Chicago attorney Ed Genson criticized FBI wiretaps that prosecutors say record Blagojevich scheming to deal President-elect Barack Obama’s vacant Senate seat for campaign cash or a plum job.
Genson told an Illinois House panel investigating impeachment that its consideration of the recorded excerpts he characterized as meaningless “jabbering” was inappropriate, if not illegal. “I think you’re using evidence that was illegally obtained,” he said.
Members of the House panel pledged to do nothing that would interfere with the investigation by US Attorney Patrick Fitzgerald. If Fitzgerald asks lawmakers not to interview certain witnesses, the panelists will abide by that, they said.

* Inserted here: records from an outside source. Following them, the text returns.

-- pv_equiv track=rewrite | github.com/pvcraven/2048 | grid_functions.py | compress_up
-- ===== SOURCE A (Python) =====
-- from typing import List
--
-- def compress_up(grid: List) -> bool:
--     changed = False
--     for col_no in range(len(grid[0])):
--         row_no = 0
--         for i in range(len(grid)):
--             if grid[row_no][col_no] != 0:
--                 # No zero, look further
--                 row_no += 1
--             else:
--                 # Found a zero, shift cells
--                 r = row_no
--                 while r < len(grid) - 1:
--                     grid[r][col_no] = grid[r + 1][col_no]
--                     if grid[r][col_no]:
--                         changed = True
--                     r += 1
--                 grid[-1][col_no] = 0
--     return changed
-- ===== SOURCE B (Python) =====
-- def compress_up(grid):
--     changed = False
--     n = len(grid)
--     w = len(grid[0])
--     zero_cols = set()
--     for row in grid:
--         head = row[:w]
--         if 0 in head:
--             zero_cols.update(c for c, x in enumerate(head) if x == 0)
--     for col in sorted(zero_cols):
--         out_r = 0
--         seen_zero = False
--         for r in range(n):
--             v = grid[r][col]
--             if v == 0:
--                 seen_zero = True
--             else:
--                 if seen_zero:
--                     changed = True
--                 grid[out_r][col] = v
--                 out_r += 1
--         for r in range(out_r, n):
--             grid[r][col] = 0
--     return changed
-- ===== Notes on version B (the rewrite author's own statement) =====
-- stated objective: faster
-- what changed: A compresses each column by repeatedly shifting the whole remaining column up whenever a zero is found (an O(R^2) worst-case pass per column, and a full Python scan of every column even when nothing moves); B first finds the columns that contain a zero using C-speed row scans ('0 in row[:w]'), then compresses only those columns with a single two-pointer pass each.
import Mathlib
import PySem

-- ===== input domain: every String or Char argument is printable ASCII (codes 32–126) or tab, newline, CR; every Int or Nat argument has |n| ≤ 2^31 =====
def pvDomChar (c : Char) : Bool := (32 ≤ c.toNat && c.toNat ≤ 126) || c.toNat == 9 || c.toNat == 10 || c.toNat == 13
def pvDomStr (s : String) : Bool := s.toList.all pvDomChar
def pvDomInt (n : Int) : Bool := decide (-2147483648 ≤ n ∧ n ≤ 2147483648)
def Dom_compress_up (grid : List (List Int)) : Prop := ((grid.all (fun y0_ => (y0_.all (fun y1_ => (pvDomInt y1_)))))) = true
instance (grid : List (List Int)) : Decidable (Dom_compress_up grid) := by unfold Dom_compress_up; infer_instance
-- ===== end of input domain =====

-- B finds the columns containing a zero by C-speed row scans and compresses only those with a
-- single two-pointer pass each (A re-shifts the whole remaining column at every zero); the
-- timing run measured B faster. A and B mutate `grid` identically in Python; the equivalence
-- proved here is about the RETURN value only.

-- ===== PORT A =====
-- grid[r][c] read; all accesses are in range under Pre_ (getD default never used there)
def pvCellA (g : List (List Int)) (r c : Nat) : Int := (g.getD r []).getD c 0

-- grid[r][c] = v
def pvSetA (g : List (List Int)) (r c : Nat) (v : Int) : List (List Int) :=
  g.set r ((g.getD r []).set c v)

-- the `while r < len(grid) - 1` shift loop: bounded while, transliterated as a fold over the
-- remaining row indices r = start, …, n-2 (n = len(grid))
def pvShiftA (c start n : Nat) (st : List (List Int) × Bool) : List (List Int) × Bool :=
  (List.range' start (n - 1 - start)).foldl
    (fun st r =>
      let g' := pvSetA st.1 r c (pvCellA st.1 (r + 1) c)
      (g', st.2 || decide (pvCellA g' r c ≠ 0))) st

-- one iteration of the `for i in range(len(grid))` body for column c
def pvColStepA (c n : Nat) (st : List (List Int) × Nat × Bool) : List (List Int) × Nat × Bool :=
  if pvCellA st.1 st.2.1 c ≠ 0 then
    (st.1, st.2.1 + 1, st.2.2)
  else
    let sh := pvShiftA c st.2.1 n (st.1, st.2.2)
    -- grid[-1][col] = 0 : the last row, index n-1 (grid nonempty under Pre_)
    (pvSetA sh.1 (n - 1) c 0, st.2.1, sh.2)

def compress_up (grid : List (List Int)) : Bool :=
  -- len(grid[0]); Pre_ excludes the empty grid, on which Python raises
  let w := (grid.headD []).length
  (((List.range w).foldl
      (fun (st : List (List Int) × Bool) c =>
        let n := st.1.length
        let inner := (List.range n).foldl (fun s _ => pvColStepA c n s) (st.1, 0, st.2)
        (inner.1, inner.2.2))
      (grid, false))).2

-- ===== PORT B =====
-- the inner `for r in range(n)` scan of Source B over a zero column; state = (seen_zero, changed).
-- Source B's in-place writes go to row out_r ≤ r of the column being scanned (earlier iterations
-- wrote only to other columns), so no read ever sees a written value: the scan reads the
-- original column, extracted here as a list.
def pvColScanB (xs : List Int) (chg : Bool) : Bool :=
  (xs.foldl
    (fun (st : Bool × Bool) v =>
      if v == 0 then (true, st.2) else (st.1, st.2 || st.1))
    (false, chg)).2

-- zero_cols.update(c for c, x in enumerate(head) if x == 0)
def pvZeroIdxs (head : List Int) : List Int :=
  ((PySem.List.enumerate head).filter (fun p => p.2 == 0)).map Prod.fst

def compress_up_alt (grid : List (List Int)) : Bool :=
  let w := (grid.headD []).length   -- len(grid[0]); Pre_ excludes the empty grid
  -- row[:w] is row.take w (exact: w ≥ 0); `0 in head` is head.contains 0
  let zcols := grid.foldl
    (fun (s : PySem.Set Int) row =>
      if (row.take w).contains 0 then PySem.Set.update s (pvZeroIdxs (row.take w)) else s)
    PySem.Set.empty
  (PySem.List.sorted zcols (fun x => x)).foldl
    (fun chg c => pvColScanB (grid.map (fun row => PySem.List.pyGetD row c 0)) chg) false

-- ===== PRECONDITION & SPEC =====
-- Pre_: grid nonempty and every row at least as long as row 0. This is exactly where Python A
-- returns: on the empty grid, or whenever some row is shorter than row 0, A raises IndexError.
def Pre_compress_up (grid : List (List Int)) : Prop :=
  grid ≠ [] ∧ ∀ row ∈ grid, (grid.headD []).length ≤ row.length

instance (grid : List (List Int)) : Decidable (Pre_compress_up grid) := by
  unfold Pre_compress_up; infer_instance

def pvWitness_compress_up : List (List Int) := [[0, 2], [2, 0]]

def Spec_compress_up (grid : List (List Int)) (out : Bool) : Prop := out = compress_up_alt grid
instance (grid : List (List Int)) (out : Bool) : Decidable (Spec_compress_up grid out) := by
  unfold Spec_compress_up; infer_instance

-- ===== CLAIM (what is proved, stated in full; the proofs are below) =====
def Claim_equal_compress_up : Prop :=
  ∀ (grid : List (List Int)), Dom_compress_up grid → Pre_compress_up grid →
    Spec_compress_up grid (compress_up grid)

-- ===== LEMMAS AND PROOFS =====

-- column c of g, as read by both programs
def pvColGet (g : List (List Int)) (c : Nat) : List Int := g.map (fun row => row.getD c 0)

-- g with column c replaced by v (rowwise set)
def pvUpdCol (g : List (List Int)) (c : Nat) (v : List Int) : List (List Int) :=
  List.zipWith (fun row x => row.set c x) g v

def pvNZ (x : Int) : Bool := decide (x ≠ 0)

-- "some zero has a nonzero strictly below it": the per-column change condition
def pvBad : List Int → Bool
  | [] => false
  | v :: t => if v = 0 then t.any pvNZ else pvBad t

-- small getD/set helpers
theorem pvGetD_set_self (l : List Int) (i : Nat) (x : Int) (h : i < l.length) :
    (l.set i x).getD i 0 = x := by
  simp [List.getD_eq_getElem?_getD, h]

theorem pvGetD_set_ne (l : List Int) (i j : Nat) (x : Int) (h : i ≠ j) :
    (l.set i x).getD j 0 = l.getD j 0 := by
  simp [List.getD_eq_getElem?_getD, List.getElem?_set_ne h]

-- row i of pvUpdCol
theorem pvUpdCol_getD_row (g : List (List Int)) (c : Nat) (v : List Int) (i : Nat)
    (hv : v.length = g.length) :
    (pvUpdCol g c v).getD i [] = (g.getD i []).set c (v.getD i 0) := by
  induction g generalizing v i with
  | nil => cases v with
    | nil => simp [pvUpdCol]
    | cons x t => simp at hv
  | cons row g' ih =>
    cases v with
    | nil => simp at hv
    | cons x t =>
      cases i with
      | zero => simp [pvUpdCol]
      | succ i => simpa [pvUpdCol] using ih t i (by simpa using hv)

theorem pvUpdCol_length (g : List (List Int)) (c : Nat) (v : List Int)
    (hv : v.length = g.length) : (pvUpdCol g c v).length = g.length := by
  simp [pvUpdCol, hv]

theorem pvCellA_updCol (g : List (List Int)) (c : Nat) (v : List Int) (i : Nat)
    (hv : v.length = g.length) (hc : ∀ row ∈ g, c < row.length) :
    pvCellA (pvUpdCol g c v) i c = v.getD i 0 := by
  unfold pvCellA
  rw [pvUpdCol_getD_row g c v i hv]
  by_cases hi : i < g.length
  · refine pvGetD_set_self _ _ _ ?_
    have h1 : g.getD i [] = g[i] := List.getD_eq_getElem g [] hi
    rw [h1]; exact hc _ (List.getElem_mem hi)
  · have hg : g.length ≤ i := by omega
    have hvi : v.length ≤ i := by omega
    simp [List.getD_eq_getElem?_getD, List.getElem?_eq_none hg, List.getElem?_eq_none hvi]

theorem pvSetA_updCol (g : List (List Int)) (c : Nat) (v : List Int) (i : Nat) (x : Int)
    (hv : v.length = g.length) :
    pvSetA (pvUpdCol g c v) i c x = pvUpdCol g c (v.set i x) := by
  induction g generalizing v i with
  | nil => cases v with
    | nil => simp [pvUpdCol, pvSetA]
    | cons y t => simp at hv
  | cons row g' ih =>
    cases v with
    | nil => simp at hv
    | cons y t =>
      cases i with
      | zero => simp [pvUpdCol, pvSetA, List.set_set]
      | succ i =>
        have h := ih t i (by simpa using hv)
        simp only [pvUpdCol, pvSetA, List.zipWith_cons_cons, List.getD_cons_succ,
          List.set_cons_succ] at h ⊢
        rw [h]

theorem pvColGet_updCol_ne (g : List (List Int)) (c c' : Nat) (v : List Int)
    (hv : v.length = g.length) (hne : c' ≠ c) :
    pvColGet (pvUpdCol g c v) c' = pvColGet g c' := by
  induction g generalizing v with
  | nil => cases v with
    | nil => simp [pvUpdCol]
    | cons x t => simp at hv
  | cons row g' ih =>
    cases v with
    | nil => simp at hv
    | cons x t =>
      simp only [pvUpdCol, pvColGet, List.zipWith_cons_cons, List.map_cons] at ih ⊢
      rw [pvGetD_set_ne row c c' x (fun h => hne h.symm)]
      rw [ih t (by simpa using hv)]
-- pv_equiv track=rewrite | github.com/MrBrantCode/unitest_baseline | mut_generate/mist_train_cf/cf_11513/solution.py | sum_of_previous_and_next_elements
-- ===== SOURCE A (Python) =====
-- def sum_of_previous_and_next_elements(lst):
--     if len(lst) == 0:
--         return []
--
--     result = []
--     for i in range(len(lst)):
--         previous = lst[i-1] if i > 0 else 0
--         next = lst[i+1] if i < len(lst)-1 else 0
--         result.append(previous + next)
--
--     return result
-- ===== SOURCE B (Python) =====
-- def sum_of_previous_and_next_elements(lst):
--     # Build the two shifted neighbor lists once and add them pairwise.
--     if not lst:
--         return []
--     prev = [0] + lst[:-1]
--     nxt = lst[1:] + [0]
--     return [a + b for a, b in zip(prev, nxt)]
-- ===== Notes on version B (the rewrite author's own statement) =====
-- stated objective: alternative
-- what changed: Replaces A's index loop with per-index conditional neighbor lookups by building the two shifted neighbor lists ([0]+lst[:-1] and lst[1:]+[0]) once and adding them pairwise with zip.
import Mathlib
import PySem

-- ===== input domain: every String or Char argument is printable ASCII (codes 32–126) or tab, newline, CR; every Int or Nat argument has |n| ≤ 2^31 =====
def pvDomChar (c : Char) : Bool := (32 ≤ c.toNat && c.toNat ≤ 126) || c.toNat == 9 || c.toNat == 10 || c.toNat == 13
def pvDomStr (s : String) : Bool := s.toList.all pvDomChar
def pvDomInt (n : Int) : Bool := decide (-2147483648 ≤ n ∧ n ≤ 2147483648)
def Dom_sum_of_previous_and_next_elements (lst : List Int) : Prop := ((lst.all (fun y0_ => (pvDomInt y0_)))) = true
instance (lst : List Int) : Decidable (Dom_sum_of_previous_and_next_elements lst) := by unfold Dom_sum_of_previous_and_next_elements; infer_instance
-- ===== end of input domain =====

-- B replaces A's per-index conditional neighbor lookups by two shifted lists added pairwise (alternative decomposition, same cost).

-- ===== PORT A =====
-- literal port of A: guard on empty, then a loop over range(len(lst)) appending previous+next
def sum_of_previous_and_next_elements (lst : List Int) : List Int :=
  if (lst.length : Int) = 0 then []
  else
    (PySem.List.pyRange 0 (lst.length : Int) 1).foldl
      (fun result i =>
        let previous : Int := if i > 0 then PySem.List.pyGetD lst (i - 1) 0 else 0
        let next : Int := if i < (lst.length : Int) - 1 then PySem.List.pyGetD lst (i + 1) 0 else 0
        result ++ [previous + next]) []

-- ===== PORT B =====
-- from Source B: prev = [0] + lst[:-1], nxt = lst[1:] + [0], then zip and add pairwise
def sum_of_previous_and_next_elements_alt (lst : List Int) : List Int :=
  if lst = [] then []
  else
    let prev := 0 :: PySem.List.slice lst none (some (-1))
    let nxt := PySem.List.slice lst (some 1) none ++ [0]
    (prev.zip nxt).map (fun p => p.1 + p.2)

-- ===== PRECONDITION & SPEC =====
def Spec_sum_of_previous_and_next_elements (lst : List Int) (out : List Int) : Prop := out = sum_of_previous_and_next_elements_alt lst
instance (lst : List Int) (out : List Int) : Decidable (Spec_sum_of_previous_and_next_elements lst out) := by unfold Spec_sum_of_previous_and_next_elements; infer_instance

-- ===== CLAIM (what is proved, stated in full; the proofs are below) =====
def Claim_equal_sum_of_previous_and_next_elements : Prop := ∀ (lst : List Int), Dom_sum_of_previous_and_next_elements lst → Spec_sum_of_previous_and_next_elements lst (sum_of_previous_and_next_elements lst)

-- ===== LEMMAS AND PROOFS =====

theorem sum_of_previous_and_next_elements_spec : Claim_equal_sum_of_previous_and_next_elements := by
  intro lst _
  unfold Spec_sum_of_previous_and_next_elements sum_of_previous_and_next_elements
    sum_of_previous_and_next_elements_alt
  rcases eq_or_ne lst [] with hnil | hne
  · simp [hnil]
  · rw [if_neg hne]
    have hn : 0 < lst.length := List.length_pos_iff.mpr hne
    rw [if_neg (by simpa using hne)]
    rw [PySem.List.foldl_append_singleton_eq_map, PySem.List.pyRange_one]
    simp only [Int.sub_zero, Int.toNat_natCast, List.map_map,
      PySem.List.slice_to_neg_one, PySem.List.slice_from_one]
    apply List.ext_getElem
    · simp; omega
    · intro j hj1 hj2
      have hj : j < lst.length := by simpa using hj1
      simp only [List.nil_append, List.getElem_map, Function.comp_apply, List.getElem_range,
        List.getElem_zip, Int.zero_add]
      refine congrArg₂ (· + ·) ?_ ?_
      · -- previous: (0 :: lst.dropLast)[j] matches A's guarded lst[j-1]
        cases j with
        | zero => simp
        | succ k =>
          have hk : k < lst.dropLast.length := by simp; omega
          have h1 : ((k:Int) + 1) - 1 = ((k : Nat) : Int) := by omega
          simp only [List.getElem_cons_succ, List.getElem_dropLast]
          rw [if_pos (by exact_mod_cast Nat.succ_pos k), Nat.cast_add, Nat.cast_one, h1,
            PySem.List.pyGetD_natCast, List.getD_eq_getElem _ _ (by omega)]
      · -- next: (lst.tail ++ [0])[j] matches A's guarded lst[j+1]
        by_cases hlt : j < lst.length - 1
        · have hjt : j < lst.tail.length := by simp; omega
          have h1 : (j:Int) + 1 = ((j + 1 : Nat) : Int) := by omega
          rw [List.getElem_append_left hjt, List.getElem_tail,
            if_pos (by exact_mod_cast (by omega : (j:Int) < (lst.length:Int) - 1)), h1,
            PySem.List.pyGetD_natCast, List.getD_eq_getElem _ _ (by omega)]
        · have hje : j = lst.length - 1 := by omega
          have hge : lst.tail.length ≤ j := by simp; omega
          rw [List.getElem_append_right hge,
            if_neg (by omega)]
          simp

-- ===== VERDICT (by name: the statement is the Claim_ definition above) =====
-- pv_equiv track=rewrite | github.com/mdddj/flutterx-doc | fix_tables.py | fix_table_formatting
-- ===== SOURCE A (Python) =====
-- def fix_table_formatting(content):
--     """修复表格格式"""
--     lines = content.split('\n')
--     fixed_lines = []
--     i = 0
--
--     while i < len(lines):
--         line = lines[i]
--
--         # 检测表格开始（包含|的行）
--         if '|' in line and line.strip():
--             # 确保表格前有空行
--             if fixed_lines and fixed_lines[-1].strip():
--                 fixed_lines.append('')
--
--             # 处理表格
--             table_lines = []
--             j = i
--
--             # 收集所有表格行
--             while j < len(lines) and '|' in lines[j] and lines[j].strip():
--                 table_lines.append(lines[j].strip())
--                 j += 1
--
--             if len(table_lines) >= 1:
--                 # 添加第一行（表头）
--                 header = table_lines[0]
--                 fixed_lines.append(header)
--
--                 # 检查是否已有分隔行
--                 has_separator = len(table_lines) > 1 and '---' in table_lines[1]
--
--                 if not has_separator:
--                     # 创建分隔行
--                     col_count = header.count('|') - 1
--                     if header.startswith('|') and header.endswith('|'):
--                         separator = '|' + '---|' * col_count
--                     else:
--                         separator = '|' + '---|' * (col_count + 1)
--                     fixed_lines.append(separator)
--
--                     # 添加数据行
--                     for table_line in table_lines[1:]:
--                         fixed_lines.append(table_line)
--                 else:
--                     # 已有分隔行，直接添加剩余行
--                     for table_line in table_lines[1:]:
--                         fixed_lines.append(table_line)
--
--             # 确保表格后有空行
--             if j < len(lines) and lines[j].strip():
--                 fixed_lines.append('')
--
--             i = j
--         else:
--             fixed_lines.append(line)
--             i += 1
--
--     return '\n'.join(fixed_lines)
-- ===== SOURCE B (Python) =====
-- def _format_table(rows):
--     """Format one table block (already-stripped rows): header, separator if missing, data rows."""
--     out = [rows[0]]
--     if not (len(rows) > 1 and '---' in rows[1]):
--         header = rows[0]
--         col_count = header.count('|') - 1
--         if header.startswith('|') and header.endswith('|'):
--             out.append('|' + '---|' * col_count)
--         else:
--             out.append('|' + '---|' * (col_count + 1))
--     out.extend(rows[1:])
--     return out
--
--
-- def fix_table_formatting(content):
--     lines = content.split('\n')
--     # phase 1: partition lines into blocks — maximal runs of table lines
--     # (stripped), and single passthrough lines.
--     blocks = []
--     run = []
--     for l in lines:
--         if '|' in l and l.strip():
--             run.append(l.strip())
--         else:
--             if run:
--                 blocks.append((True, run))
--                 run = []
--             blocks.append((False, [l]))
--     if run:
--         blocks.append((True, run))
--     # phase 2: render the blocks, adding blank lines around table blocks.
--     out = []
--     prev = None  # last line of the previous block
--     n = len(blocks)
--     for idx in range(n):
--         tab, bl = blocks[idx]
--         if tab:
--             if prev is not None and prev.strip():
--                 out.append('')
--             out.extend(_format_table(bl))
--             if idx + 1 < n and blocks[idx + 1][1][0].strip():
--                 out.append('')
--         else:
--             out.extend(bl)
--         prev = bl[-1]
--     return '\n'.join(out)
-- ===== Notes on version B (the rewrite author's own statement) =====
-- stated objective: alternative
-- what changed: Replaces A's index-jumping while loop (which re-scans for the table run and mutates the output to decide blank-line insertion) with a two-phase pipeline: one pass partitions the lines into tagged table/passthrough blocks, a second pass renders the blocks with neighbour lookups.
import Mathlib
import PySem
-- the `for _ in range(n): … if new == row: break` loop
def pvCloseB (edge : List (List Bool)) (n : Int) : Nat → List Bool → List Bool
  | 0, row => row
  | t + 1, row =>
    let new := pvExpandB edge n row
    if new = row then row else pvCloseB edge n t new

-- the main `for node in range(n)` loop, with its early `return True`
def pvLoopB (nodes : List String) (n : Int) (edge : List (List Bool))
    (nodeTypes : PySem.Set Char) : List Int → List Bool → Int → Bool
  | [], _, _ => false
  | node :: rest, visited, functional =>
    if PySem.List.pyGetD visited node false then pvLoopB nodes n edge nodeTypes rest visited functional
    else
      let row := pvCloseB edge n n.toNat
        ((PySem.List.pyRange 0 n 1).map (fun j => j == node))
      let comp := (PySem.List.pyRange 0 n 1).filter (fun j => PySem.List.pyGetD row j false)
      let visited := comp.foldl (fun v j => PySem.List.pySetD v j true) visited
      if PySem.Set.issubset nodeTypes
          (PySem.Set.ofList (comp.map (fun j => pvFirst (PySem.List.pyGetD nodes j "")))) then
        if functional + 1 ≥ 2 then true
        else pvLoopB nodes n edge nodeTypes rest visited (functional + 1)
      else pvLoopB nodes n edge nodeTypes rest visited functional

-- Source B inlines the same type-counting loop that A's isSingleType helper runs;
-- its transliteration is the shared helper pvIsSingleType.
def isSplitBrain_alt (nodes : List String) (matrix : List (List Int)) : Bool :=
  if pvIsSingleType nodes then false
  else
    let nodeTypes : PySem.Set Char := PySem.Set.ofList (nodes.map pvFirst)
    let n := matrix.length
    let edge := pvEdgeB matrix
    pvLoopB nodes (n : Int) edge nodeTypes (PySem.List.pyRange 0 (n : Int) 1)
      (List.replicate n false) 0

-- ===== PRECONDITION & SPEC =====
-- Pre_ excludes (a) inputs containing an empty node string, on which A raises IndexError at
-- node[0], and (b) unless some node type occurs exactly once (then A returns False before
-- touching the matrix), matrices that are not square with side ≤ len(nodes): there A either
-- raises, or returns only because its DFS silently skips entries missing from short rows,
-- while B's natural closure indexes the full square and raises IndexError.
def Pre_isSplitBrain (nodes : List String) (matrix : List (List Int)) : Prop :=
  (∀ s ∈ nodes, s.toList ≠ []) ∧
  (((nodes.map pvFirst).any (fun c => (nodes.map pvFirst).count c == 1)) = true ∨
   (matrix.length ≤ nodes.length ∧ ∀ row ∈ matrix, row.length = matrix.length))
instance (nodes : List String) (matrix : List (List Int)) : Decidable (Pre_isSplitBrain nodes matrix) := by
  unfold Pre_isSplitBrain; infer_instance

def pvWitness_isSplitBrain : List String × List (List Int) :=
  (["ax", "ay", "bx", "by"], [])

def Spec_isSplitBrain (nodes : List String) (matrix : List (List Int)) (out : Bool) : Prop := out = isSplitBrain_alt nodes matrix
instance (nodes : List String) (matrix : List (List Int)) (out : Bool) : Decidable (Spec_isSplitBrain nodes matrix out) := by unfold Spec_isSplitBrain; infer_instance

-- ===== CLAIM (what is proved, stated in full; the proofs are below) =====
def Claim_equal_isSplitBrain : Prop := ∀ (nodes : List String) (matrix : List (List Int)), Dom_isSplitBrain nodes matrix → Pre_isSplitBrain nodes matrix → Spec_isSplitBrain nodes matrix (isSplitBrain nodes matrix)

Federal prosecutors’ case could be undermined if Illinois lawmakers compel certain witnesses to testify. Following the Iran-Contra scandal of the 1980s, the convictions of Oliver North and John Poindexter were thrown out after the courts determined that the cases against them were built too much on testimony they gave to Congress under a promise of immunity.
Unlike the US Constitution, which allows impeachment in cases of “high crimes and misdemeanors,” the Illinois Constitution does not define an impeachable offense. No Illinois governor has ever been impeached.
Blagojevich’s first substantial public comments on the scandal will probably come today, according to Genson.